● **DATA**
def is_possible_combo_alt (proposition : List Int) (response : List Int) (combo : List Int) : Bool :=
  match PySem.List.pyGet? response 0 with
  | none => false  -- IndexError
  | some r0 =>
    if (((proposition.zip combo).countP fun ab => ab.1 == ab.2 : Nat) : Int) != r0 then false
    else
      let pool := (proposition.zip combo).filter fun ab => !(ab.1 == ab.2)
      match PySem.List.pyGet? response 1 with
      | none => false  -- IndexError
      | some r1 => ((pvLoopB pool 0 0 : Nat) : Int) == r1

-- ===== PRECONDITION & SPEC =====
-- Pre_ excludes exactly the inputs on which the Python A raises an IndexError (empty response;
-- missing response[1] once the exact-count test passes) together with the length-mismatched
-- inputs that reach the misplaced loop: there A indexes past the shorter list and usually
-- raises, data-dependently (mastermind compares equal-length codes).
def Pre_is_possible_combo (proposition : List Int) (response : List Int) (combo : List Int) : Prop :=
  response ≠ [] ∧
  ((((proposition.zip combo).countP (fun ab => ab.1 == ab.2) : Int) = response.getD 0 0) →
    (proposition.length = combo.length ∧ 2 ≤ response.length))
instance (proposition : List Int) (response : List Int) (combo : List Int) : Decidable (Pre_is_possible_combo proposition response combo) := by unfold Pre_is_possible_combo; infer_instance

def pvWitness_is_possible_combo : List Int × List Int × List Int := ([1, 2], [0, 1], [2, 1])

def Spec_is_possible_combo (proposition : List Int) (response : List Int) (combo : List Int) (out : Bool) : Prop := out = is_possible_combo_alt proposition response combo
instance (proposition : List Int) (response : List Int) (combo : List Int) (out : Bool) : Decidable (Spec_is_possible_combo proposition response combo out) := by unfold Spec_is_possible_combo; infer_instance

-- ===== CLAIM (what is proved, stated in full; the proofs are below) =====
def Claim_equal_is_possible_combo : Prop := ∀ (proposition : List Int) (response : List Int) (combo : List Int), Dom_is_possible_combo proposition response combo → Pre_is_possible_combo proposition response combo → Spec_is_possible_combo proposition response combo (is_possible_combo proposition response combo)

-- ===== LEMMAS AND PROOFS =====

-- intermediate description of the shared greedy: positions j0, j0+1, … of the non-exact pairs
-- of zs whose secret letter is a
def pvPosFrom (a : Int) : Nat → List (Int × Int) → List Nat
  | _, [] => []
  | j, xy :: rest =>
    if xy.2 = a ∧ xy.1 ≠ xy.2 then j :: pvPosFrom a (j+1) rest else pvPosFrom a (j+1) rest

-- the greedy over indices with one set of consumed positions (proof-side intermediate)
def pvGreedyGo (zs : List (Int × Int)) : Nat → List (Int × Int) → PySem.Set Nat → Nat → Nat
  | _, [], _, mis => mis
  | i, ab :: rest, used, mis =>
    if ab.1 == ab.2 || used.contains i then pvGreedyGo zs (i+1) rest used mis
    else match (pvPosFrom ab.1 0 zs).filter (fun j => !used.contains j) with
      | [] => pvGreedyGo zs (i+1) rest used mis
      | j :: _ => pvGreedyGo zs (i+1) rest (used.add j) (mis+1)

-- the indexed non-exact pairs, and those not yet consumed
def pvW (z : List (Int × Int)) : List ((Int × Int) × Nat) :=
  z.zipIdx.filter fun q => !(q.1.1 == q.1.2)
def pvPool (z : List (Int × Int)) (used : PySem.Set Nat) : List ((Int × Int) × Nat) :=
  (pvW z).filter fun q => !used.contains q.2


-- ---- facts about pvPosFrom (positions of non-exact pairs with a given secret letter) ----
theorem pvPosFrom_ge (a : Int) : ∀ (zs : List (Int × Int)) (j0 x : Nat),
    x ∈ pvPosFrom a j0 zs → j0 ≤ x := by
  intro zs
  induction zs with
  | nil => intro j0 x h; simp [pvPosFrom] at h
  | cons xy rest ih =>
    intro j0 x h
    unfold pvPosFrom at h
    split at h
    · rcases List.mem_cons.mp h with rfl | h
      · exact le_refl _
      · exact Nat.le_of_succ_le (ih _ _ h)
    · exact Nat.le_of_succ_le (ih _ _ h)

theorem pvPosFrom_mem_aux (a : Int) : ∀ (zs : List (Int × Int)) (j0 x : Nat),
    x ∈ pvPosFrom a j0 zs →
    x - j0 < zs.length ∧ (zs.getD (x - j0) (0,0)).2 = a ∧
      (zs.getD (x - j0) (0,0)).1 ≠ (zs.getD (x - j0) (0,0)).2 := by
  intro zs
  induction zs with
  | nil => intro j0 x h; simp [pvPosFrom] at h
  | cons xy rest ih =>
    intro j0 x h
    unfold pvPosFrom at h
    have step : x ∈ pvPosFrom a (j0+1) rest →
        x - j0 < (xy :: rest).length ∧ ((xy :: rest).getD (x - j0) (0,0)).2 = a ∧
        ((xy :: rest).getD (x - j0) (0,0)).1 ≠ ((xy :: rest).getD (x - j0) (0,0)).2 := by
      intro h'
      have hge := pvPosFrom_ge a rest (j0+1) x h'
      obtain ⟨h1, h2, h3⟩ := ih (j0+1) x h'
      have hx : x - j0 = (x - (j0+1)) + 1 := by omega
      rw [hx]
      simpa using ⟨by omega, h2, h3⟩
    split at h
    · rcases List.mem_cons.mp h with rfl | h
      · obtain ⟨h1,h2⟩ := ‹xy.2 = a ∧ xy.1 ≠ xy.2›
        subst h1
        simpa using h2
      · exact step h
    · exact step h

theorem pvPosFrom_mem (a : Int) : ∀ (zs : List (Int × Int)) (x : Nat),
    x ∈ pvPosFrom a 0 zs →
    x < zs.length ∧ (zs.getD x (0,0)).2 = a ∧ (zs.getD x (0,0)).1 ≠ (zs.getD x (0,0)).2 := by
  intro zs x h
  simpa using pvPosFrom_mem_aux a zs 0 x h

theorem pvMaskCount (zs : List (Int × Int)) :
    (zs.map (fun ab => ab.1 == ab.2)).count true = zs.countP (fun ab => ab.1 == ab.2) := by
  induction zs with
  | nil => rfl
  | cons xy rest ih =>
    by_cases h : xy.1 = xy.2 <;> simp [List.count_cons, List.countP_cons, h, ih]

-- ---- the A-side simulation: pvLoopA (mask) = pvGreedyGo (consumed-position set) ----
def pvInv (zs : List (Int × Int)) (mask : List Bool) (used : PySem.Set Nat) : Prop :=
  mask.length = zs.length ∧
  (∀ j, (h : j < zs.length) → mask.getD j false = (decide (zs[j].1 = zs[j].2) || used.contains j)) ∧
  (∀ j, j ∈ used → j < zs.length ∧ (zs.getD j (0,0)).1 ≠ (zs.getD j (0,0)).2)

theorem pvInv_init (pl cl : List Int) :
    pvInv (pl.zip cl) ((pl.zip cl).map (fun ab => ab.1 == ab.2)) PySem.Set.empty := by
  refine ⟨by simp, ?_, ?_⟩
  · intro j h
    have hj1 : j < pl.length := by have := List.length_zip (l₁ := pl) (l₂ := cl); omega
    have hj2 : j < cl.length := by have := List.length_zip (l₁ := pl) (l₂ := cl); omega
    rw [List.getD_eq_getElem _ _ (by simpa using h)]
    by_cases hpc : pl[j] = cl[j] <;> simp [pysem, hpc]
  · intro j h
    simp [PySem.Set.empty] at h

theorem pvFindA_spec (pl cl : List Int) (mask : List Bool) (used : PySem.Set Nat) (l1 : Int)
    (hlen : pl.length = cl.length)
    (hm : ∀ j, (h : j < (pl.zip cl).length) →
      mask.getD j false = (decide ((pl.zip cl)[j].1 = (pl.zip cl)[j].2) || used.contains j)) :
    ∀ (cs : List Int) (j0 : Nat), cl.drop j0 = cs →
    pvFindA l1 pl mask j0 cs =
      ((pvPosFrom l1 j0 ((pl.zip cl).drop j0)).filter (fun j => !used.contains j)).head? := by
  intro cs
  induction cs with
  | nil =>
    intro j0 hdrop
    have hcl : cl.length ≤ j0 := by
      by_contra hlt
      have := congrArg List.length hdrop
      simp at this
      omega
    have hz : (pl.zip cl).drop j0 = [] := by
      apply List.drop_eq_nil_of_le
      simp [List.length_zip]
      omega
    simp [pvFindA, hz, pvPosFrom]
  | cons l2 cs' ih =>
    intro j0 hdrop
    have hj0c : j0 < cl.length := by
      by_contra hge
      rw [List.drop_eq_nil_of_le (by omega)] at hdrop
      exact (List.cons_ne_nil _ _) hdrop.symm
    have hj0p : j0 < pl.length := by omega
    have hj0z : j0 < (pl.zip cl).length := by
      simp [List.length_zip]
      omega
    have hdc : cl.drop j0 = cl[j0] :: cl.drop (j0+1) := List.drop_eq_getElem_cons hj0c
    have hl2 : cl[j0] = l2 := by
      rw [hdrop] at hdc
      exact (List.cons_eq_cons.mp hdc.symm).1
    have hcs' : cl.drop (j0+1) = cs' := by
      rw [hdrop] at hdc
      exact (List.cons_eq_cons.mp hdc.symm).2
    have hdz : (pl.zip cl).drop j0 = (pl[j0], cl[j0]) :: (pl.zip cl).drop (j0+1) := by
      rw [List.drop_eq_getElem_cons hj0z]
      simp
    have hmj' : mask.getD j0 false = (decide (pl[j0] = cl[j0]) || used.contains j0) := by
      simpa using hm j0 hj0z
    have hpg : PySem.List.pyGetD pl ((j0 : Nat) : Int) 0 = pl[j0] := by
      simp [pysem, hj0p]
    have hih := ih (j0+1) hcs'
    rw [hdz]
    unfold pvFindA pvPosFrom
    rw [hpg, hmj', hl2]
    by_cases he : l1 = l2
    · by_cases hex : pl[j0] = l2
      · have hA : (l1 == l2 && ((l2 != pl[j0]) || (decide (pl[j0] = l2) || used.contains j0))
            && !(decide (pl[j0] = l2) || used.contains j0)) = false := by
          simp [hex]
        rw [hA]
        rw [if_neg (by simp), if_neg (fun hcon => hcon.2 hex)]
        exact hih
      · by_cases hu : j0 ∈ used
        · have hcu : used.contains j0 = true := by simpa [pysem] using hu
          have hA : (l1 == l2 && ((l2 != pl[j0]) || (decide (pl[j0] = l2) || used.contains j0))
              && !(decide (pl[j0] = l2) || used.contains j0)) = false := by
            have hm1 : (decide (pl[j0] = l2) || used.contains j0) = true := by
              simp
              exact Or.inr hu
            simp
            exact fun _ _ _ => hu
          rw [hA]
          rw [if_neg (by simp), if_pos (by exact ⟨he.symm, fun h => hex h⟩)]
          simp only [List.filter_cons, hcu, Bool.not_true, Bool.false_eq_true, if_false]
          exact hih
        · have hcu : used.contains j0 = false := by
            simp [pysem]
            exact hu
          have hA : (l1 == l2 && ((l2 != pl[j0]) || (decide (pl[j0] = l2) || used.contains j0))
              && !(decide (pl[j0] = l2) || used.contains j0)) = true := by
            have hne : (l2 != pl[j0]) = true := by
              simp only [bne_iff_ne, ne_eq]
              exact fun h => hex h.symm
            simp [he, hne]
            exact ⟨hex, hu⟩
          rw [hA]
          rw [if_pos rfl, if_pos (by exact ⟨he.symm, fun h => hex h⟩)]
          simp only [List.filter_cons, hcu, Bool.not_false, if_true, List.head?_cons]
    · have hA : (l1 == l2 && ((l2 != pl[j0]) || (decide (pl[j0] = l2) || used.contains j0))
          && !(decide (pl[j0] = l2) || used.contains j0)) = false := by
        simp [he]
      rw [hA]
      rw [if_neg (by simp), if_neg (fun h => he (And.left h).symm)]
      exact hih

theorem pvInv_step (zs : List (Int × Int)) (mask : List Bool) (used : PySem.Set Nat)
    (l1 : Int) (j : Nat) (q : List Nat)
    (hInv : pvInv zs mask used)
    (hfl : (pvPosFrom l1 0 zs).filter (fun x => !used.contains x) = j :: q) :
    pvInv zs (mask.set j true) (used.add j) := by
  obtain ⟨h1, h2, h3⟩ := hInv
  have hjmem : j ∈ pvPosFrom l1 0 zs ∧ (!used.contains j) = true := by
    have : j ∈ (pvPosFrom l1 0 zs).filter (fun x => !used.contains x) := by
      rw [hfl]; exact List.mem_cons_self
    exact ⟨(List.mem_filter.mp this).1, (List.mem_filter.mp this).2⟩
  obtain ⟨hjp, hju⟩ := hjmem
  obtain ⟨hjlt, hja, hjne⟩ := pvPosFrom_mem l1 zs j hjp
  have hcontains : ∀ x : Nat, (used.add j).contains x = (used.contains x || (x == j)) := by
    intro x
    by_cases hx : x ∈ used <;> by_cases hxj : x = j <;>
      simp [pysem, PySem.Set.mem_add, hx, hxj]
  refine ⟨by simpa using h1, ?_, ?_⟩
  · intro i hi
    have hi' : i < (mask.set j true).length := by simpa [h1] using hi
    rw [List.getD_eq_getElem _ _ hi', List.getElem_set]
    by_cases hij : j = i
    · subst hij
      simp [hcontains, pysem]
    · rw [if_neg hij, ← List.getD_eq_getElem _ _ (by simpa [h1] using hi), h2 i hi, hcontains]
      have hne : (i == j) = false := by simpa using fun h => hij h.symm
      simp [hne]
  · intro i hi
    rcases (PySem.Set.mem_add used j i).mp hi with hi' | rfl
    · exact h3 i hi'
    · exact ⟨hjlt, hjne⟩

==

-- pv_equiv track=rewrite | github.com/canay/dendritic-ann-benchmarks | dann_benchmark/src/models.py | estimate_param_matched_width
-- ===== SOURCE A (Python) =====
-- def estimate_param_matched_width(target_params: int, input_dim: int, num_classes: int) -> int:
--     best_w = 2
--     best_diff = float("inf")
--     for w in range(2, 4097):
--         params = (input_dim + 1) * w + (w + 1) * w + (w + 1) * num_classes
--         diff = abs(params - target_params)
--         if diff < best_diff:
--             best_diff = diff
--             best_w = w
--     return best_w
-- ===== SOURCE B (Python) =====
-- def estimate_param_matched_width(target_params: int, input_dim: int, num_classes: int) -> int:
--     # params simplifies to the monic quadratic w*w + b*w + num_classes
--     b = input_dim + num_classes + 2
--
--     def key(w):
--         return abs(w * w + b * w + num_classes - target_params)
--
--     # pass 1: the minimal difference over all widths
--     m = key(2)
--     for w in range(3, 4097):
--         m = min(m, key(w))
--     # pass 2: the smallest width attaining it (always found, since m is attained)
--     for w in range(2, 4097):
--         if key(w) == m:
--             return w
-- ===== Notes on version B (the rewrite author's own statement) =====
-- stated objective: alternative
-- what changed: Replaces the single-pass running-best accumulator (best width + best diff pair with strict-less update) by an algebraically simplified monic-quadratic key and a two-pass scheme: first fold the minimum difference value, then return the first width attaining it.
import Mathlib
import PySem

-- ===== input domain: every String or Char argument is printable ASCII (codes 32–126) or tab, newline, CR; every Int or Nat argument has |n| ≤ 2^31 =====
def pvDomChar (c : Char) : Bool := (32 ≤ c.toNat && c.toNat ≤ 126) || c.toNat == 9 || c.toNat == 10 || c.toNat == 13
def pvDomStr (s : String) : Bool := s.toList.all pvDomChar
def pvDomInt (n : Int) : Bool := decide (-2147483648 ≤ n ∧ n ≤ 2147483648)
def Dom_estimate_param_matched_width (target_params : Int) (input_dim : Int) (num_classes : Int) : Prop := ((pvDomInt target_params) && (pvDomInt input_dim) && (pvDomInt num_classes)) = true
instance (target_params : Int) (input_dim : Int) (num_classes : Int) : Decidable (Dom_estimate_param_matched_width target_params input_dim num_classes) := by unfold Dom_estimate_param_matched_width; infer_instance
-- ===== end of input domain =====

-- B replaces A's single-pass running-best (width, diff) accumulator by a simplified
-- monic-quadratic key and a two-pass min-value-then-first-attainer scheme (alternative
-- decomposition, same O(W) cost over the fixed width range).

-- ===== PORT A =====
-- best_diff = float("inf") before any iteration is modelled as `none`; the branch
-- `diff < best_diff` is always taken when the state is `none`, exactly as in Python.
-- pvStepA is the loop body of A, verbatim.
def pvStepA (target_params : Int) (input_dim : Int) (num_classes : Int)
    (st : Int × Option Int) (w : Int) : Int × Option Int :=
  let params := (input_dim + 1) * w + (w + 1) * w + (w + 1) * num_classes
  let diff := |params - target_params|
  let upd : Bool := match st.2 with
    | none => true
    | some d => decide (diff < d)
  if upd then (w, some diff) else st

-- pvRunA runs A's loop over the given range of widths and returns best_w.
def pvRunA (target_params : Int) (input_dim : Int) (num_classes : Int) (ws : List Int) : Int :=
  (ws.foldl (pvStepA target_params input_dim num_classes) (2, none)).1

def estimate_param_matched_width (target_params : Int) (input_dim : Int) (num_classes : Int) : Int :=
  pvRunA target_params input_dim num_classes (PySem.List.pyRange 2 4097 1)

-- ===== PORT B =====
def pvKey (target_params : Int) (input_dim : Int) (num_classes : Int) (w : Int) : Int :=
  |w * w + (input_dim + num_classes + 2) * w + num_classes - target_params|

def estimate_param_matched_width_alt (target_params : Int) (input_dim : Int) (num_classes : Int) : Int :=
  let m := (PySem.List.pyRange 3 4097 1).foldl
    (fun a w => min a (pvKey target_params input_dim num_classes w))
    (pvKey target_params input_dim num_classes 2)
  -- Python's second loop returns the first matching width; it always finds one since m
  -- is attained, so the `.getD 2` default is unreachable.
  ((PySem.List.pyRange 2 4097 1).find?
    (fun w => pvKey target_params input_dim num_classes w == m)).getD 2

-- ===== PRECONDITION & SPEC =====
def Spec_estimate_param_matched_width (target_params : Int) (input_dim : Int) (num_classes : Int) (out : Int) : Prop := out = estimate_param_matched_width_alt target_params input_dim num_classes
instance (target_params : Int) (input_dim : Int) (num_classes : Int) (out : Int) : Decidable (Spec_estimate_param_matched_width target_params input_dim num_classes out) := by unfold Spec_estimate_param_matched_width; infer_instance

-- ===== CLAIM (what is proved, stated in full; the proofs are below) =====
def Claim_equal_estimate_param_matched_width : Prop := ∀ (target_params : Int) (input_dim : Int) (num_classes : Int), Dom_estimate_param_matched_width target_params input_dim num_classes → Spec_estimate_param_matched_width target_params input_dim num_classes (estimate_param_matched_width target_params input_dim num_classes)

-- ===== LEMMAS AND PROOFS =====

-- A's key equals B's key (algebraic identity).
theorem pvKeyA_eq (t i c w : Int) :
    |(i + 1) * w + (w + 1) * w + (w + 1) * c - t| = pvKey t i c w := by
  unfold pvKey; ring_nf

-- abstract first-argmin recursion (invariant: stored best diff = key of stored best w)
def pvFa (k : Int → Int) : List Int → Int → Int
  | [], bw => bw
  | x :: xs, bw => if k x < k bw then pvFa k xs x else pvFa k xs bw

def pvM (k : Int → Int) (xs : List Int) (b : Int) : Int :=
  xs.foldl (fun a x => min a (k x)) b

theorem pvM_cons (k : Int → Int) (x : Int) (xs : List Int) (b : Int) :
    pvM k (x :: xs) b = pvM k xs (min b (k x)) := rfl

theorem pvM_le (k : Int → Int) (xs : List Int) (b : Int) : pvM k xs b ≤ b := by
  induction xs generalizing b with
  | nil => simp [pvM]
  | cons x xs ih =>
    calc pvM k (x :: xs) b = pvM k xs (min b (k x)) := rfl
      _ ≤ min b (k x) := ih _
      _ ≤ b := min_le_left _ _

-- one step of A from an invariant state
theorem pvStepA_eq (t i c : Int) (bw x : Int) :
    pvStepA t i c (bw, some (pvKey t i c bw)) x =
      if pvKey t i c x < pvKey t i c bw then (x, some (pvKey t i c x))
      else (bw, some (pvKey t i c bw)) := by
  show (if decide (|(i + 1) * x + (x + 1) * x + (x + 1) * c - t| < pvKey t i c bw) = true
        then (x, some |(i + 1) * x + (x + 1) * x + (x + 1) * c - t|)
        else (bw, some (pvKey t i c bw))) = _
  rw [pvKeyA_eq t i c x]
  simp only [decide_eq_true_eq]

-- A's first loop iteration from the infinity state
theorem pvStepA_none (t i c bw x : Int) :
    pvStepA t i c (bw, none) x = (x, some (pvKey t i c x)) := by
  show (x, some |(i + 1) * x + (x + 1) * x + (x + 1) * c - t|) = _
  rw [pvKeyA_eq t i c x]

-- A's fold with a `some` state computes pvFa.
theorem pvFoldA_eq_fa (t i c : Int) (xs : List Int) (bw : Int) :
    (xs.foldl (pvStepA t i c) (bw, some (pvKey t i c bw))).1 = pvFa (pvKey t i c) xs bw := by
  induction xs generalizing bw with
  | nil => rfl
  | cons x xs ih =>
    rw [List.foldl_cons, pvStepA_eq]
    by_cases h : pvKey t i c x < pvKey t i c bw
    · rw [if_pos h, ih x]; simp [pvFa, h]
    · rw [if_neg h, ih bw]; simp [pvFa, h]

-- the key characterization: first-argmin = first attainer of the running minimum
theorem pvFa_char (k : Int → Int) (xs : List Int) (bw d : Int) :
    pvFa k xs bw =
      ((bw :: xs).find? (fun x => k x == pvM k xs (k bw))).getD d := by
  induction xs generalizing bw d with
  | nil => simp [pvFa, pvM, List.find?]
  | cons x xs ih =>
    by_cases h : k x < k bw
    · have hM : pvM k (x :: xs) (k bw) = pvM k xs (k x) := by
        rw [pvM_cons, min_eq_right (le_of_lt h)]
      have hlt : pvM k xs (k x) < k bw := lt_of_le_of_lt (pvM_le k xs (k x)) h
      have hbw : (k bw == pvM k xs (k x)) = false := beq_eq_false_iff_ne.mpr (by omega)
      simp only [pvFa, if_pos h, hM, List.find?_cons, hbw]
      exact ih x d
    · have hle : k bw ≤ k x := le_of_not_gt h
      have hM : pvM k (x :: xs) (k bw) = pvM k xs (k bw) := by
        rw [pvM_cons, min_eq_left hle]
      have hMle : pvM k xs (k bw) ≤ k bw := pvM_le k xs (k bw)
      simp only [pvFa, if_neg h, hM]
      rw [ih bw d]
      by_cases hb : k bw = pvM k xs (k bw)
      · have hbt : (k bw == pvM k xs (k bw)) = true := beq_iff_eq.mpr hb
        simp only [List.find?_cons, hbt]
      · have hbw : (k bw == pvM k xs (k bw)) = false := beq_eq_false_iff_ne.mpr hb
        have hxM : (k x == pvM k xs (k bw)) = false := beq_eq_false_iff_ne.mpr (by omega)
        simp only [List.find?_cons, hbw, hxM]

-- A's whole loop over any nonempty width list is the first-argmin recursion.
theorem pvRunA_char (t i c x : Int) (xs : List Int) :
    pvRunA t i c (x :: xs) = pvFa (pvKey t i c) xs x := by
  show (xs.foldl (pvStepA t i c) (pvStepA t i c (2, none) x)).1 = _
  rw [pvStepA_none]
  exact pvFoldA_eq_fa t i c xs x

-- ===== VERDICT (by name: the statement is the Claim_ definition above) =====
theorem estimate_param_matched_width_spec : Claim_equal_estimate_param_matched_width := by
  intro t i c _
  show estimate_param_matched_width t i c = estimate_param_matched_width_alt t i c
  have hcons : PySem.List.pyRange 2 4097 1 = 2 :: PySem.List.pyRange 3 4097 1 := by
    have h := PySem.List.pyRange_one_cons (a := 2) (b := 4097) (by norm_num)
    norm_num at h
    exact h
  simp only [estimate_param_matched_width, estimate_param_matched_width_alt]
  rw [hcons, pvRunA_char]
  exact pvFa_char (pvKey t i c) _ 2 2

● **WHAT IS BEING ASKED**
What do the lines above say from the one containing "let params := (input_dim" down to the one containing "(ws.foldl (pvStepA target_params"? Return them exactly, both end lines included, and only them.

● **RESULT**
  let params := (input_dim + 1) * w + (w + 1) * w + (w + 1) * num_classes
  let diff := |params - target_params|
  let upd : Bool := match st.2 with
    | none => true
    | some d => decide (diff < d)
  if upd then (w, some diff) else st

-- pvRunA runs A's loop over the given range of widths and returns best_w.
def pvRunA (target_params : Int) (input_dim : Int) (num_classes : Int) (ws : List Int) : Int :=
  (ws.foldl (pvStepA target_params input_dim num_classes) (2, none)).1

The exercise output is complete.